Start of DATASET RECORDS
-- pv_equiv track=rewrite | github.com/takashiharano/util | python/util.py | strp_index
-- ===== SOURCE A (Python) =====
-- def strp_index(chars, pattern):
--     ptn_len = len(pattern)
--     rdx = len(chars)
--     idx = 0
--     for i in range(ptn_len):
--         d = ptn_len - i - 1
--         c = pattern[d:d + 1]
--         v = chars.find(c) + 1
--         n = v * (rdx ** i)
--         idx += n
--     return idx
-- ===== SOURCE B (Python) =====
-- def strp_index(chars, pattern):
--     rdx = len(chars)
--     idx = 0
--     for c in pattern:
--         idx = idx * rdx + (chars.find(c) + 1)
--     return idx
-- ===== Notes on version B (the rewrite author's own statement) =====
-- stated objective: simpler
-- what changed: Replaces the back-to-front sum of chars.find(c)+1 times rdx**i with a single left-to-right Horner accumulator idx = idx*rdx + (chars.find(c)+1), removing the explicit exponentiation and index arithmetic.
import Mathlib
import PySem

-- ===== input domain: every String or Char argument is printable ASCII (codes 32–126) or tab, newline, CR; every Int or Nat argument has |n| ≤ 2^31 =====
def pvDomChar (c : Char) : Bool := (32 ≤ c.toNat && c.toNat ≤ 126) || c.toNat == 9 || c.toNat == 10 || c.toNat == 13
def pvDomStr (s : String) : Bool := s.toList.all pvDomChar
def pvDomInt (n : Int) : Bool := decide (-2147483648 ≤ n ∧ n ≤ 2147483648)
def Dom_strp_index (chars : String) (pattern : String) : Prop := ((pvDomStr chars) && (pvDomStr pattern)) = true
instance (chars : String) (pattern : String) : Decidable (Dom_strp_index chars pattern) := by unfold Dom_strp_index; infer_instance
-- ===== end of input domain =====

-- B replaces A's back-to-front sum of find(c)+1 times rdx**i with a left-to-right Horner accumulator (simpler; same cost).

-- ===== PORT A =====
def strp_index (chars : String) (pattern : String) : Int :=
  let ptn_len : Int := PySem.Str.len pattern
  let rdx : Int := PySem.Str.len chars
  (PySem.List.pyRange 0 ptn_len 1).foldl (fun idx i =>
    let d := ptn_len - i - 1
    let c := PySem.Str.slice pattern (some d) (some (d + 1))
    let v := PySem.Str.find chars c + 1
    let n := v * rdx ^ i.toNat
    idx + n) 0

-- ===== PORT B =====
def strp_index_alt (chars : String) (pattern : String) : Int :=
  let rdx : Int := PySem.Str.len chars
  pattern.toList.foldl (fun idx c => idx * rdx + (PySem.Str.find chars (String.ofList [c]) + 1)) 0

-- ===== PRECONDITION & SPEC =====
def Spec_strp_index (chars : String) (pattern : String) (out : Int) : Prop := out = strp_index_alt chars pattern
instance (chars : String) (pattern : String) (out : Int) : Decidable (Spec_strp_index chars pattern out) := by unfold Spec_strp_index; infer_instance

-- ===== CLAIM (what is proved, stated in full; the proofs are below) =====
def Claim_equal_strp_index : Prop := ∀ (chars : String) (pattern : String), Dom_strp_index chars pattern → Spec_strp_index chars pattern (strp_index chars pattern)

-- ===== LEMMAS AND PROOFS =====

theorem horner_eq_sum (cs : List Char) (p : List Char) :
    p.foldl (fun idx c => idx * (cs.length : Int) + (PySem.Chars.find cs [c] + 1)) 0 =
      ((List.range p.length).map (fun k =>
        (PySem.Chars.find cs ((p.drop (p.length - 1 - k)).take 1) + 1) * (cs.length : Int) ^ k)).sum := by
  induction p using List.reverseRecOn with
  | nil => simp
  | append_singleton p c ih =>
    rw [List.foldl_append, ih]
    have hlen : (p ++ [c]).length = p.length + 1 := by simp
    rw [hlen, List.range_succ_eq_map, List.map_cons, List.map_map, List.sum_cons]
    have h0 : (p ++ [c]).drop (p.length + 1 - 1 - 0) = [c] := by
      simp
    rw [h0]
    have hcong : (List.range p.length).map
        ((fun k => (PySem.Chars.find cs (((p ++ [c]).drop (p.length + 1 - 1 - k)).take 1) + 1) * (cs.length : Int) ^ k) ∘ Nat.succ)
      = (List.range p.length).map (fun k =>
          ((PySem.Chars.find cs ((p.drop (p.length - 1 - k)).take 1) + 1) * (cs.length : Int) ^ k) * (cs.length : Int)) := by
      apply List.map_congr_left
      intro k hk
      rw [List.mem_range] at hk
      have h1 : p.length + 1 - 1 - Nat.succ k = p.length - 1 - k := by omega
      have h2 : p.length - 1 - k ≤ p.length := by omega
      have hdrop : (p ++ [c]).drop (p.length - 1 - k) = p.drop (p.length - 1 - k) ++ [c] :=
        List.drop_append_of_le_length h2
      have hlen2 : 1 ≤ (p.drop (p.length - 1 - k)).length := by
        rw [List.length_drop]; omega
      have htake : (p.drop (p.length - 1 - k) ++ [c]).take 1 = (p.drop (p.length - 1 - k)).take 1 :=
        List.take_append_of_le_length hlen2
      simp only [Function.comp_apply, h1, hdrop, htake]
      rw [pow_succ]
      ring
    rw [hcong, List.sum_map_mul_right, List.foldl_cons, List.foldl_nil]
    have ht : List.take 1 [c] = [c] := rfl
    rw [ht]
    ring

theorem A_eq_sum (cs p : List Char) :
    (PySem.List.pyRange 0 (p.length : Int) 1).foldl (fun idx i =>
      idx + (PySem.Chars.find cs (PySem.List.slice p (some ((p.length : Int) - i - 1)) (some ((p.length : Int) - i - 1 + 1))) + 1) * (cs.length : Int) ^ i.toNat) 0
    = ((List.range p.length).map (fun k =>
        (PySem.Chars.find cs ((p.drop (p.length - 1 - k)).take 1) + 1) * (cs.length : Int) ^ k)).sum := by
  rw [PySem.List.foldl_add, PySem.List.pyRange_zero_natCast, List.map_map, zero_add]
  apply congrArg List.sum
  apply List.map_congr_left
  intro k hk
  rw [List.mem_range] at hk
  simp only [Function.comp_apply, Int.toNat_natCast]
  have ha : (0:Int) ≤ (p.length : Int) - (k : Int) - 1 := by omega
  rw [PySem.List.slice_toNat (ha := ha) (hb := by omega)]
  have h1 : ((p.length : Int) - (k : Int) - 1).toNat = p.length - 1 - k := by omega
  have h2 : ((p.length : Int) - (k : Int) - 1 + 1).toNat - (p.length - 1 - k) = 1 := by omega
  rw [h1, h2]

-- ===== VERDICT (by name: the statement is the Claim_ definition above) =====
theorem strp_index_spec : Claim_equal_strp_index := by
  intro chars pattern _
  unfold Spec_strp_index strp_index strp_index_alt
  simp only [PySem.Str.find_eq, PySem.Str.len_eq, PySem.Str.toList_slice,
    PySem.Chars.slice_eq_listSlice, String.toList_ofList]
  rw [A_eq_sum chars.toList pattern.toList, ← horner_eq_sum]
End of DATASET RECORDS
### [AIM OF THE TASK]
Show all lines above containing "Decidable".

### [SOLUTION FOR THIS TASK]
instance (chars : String) (pattern : String) : Decidable (Dom_strp_index chars pattern) := by unfold Dom_strp_index; infer_instance
instance (chars : String) (pattern : String) (out : Int) : Decidable (Spec_strp_index chars pattern out) := by unfold Spec_strp_index; infer_instance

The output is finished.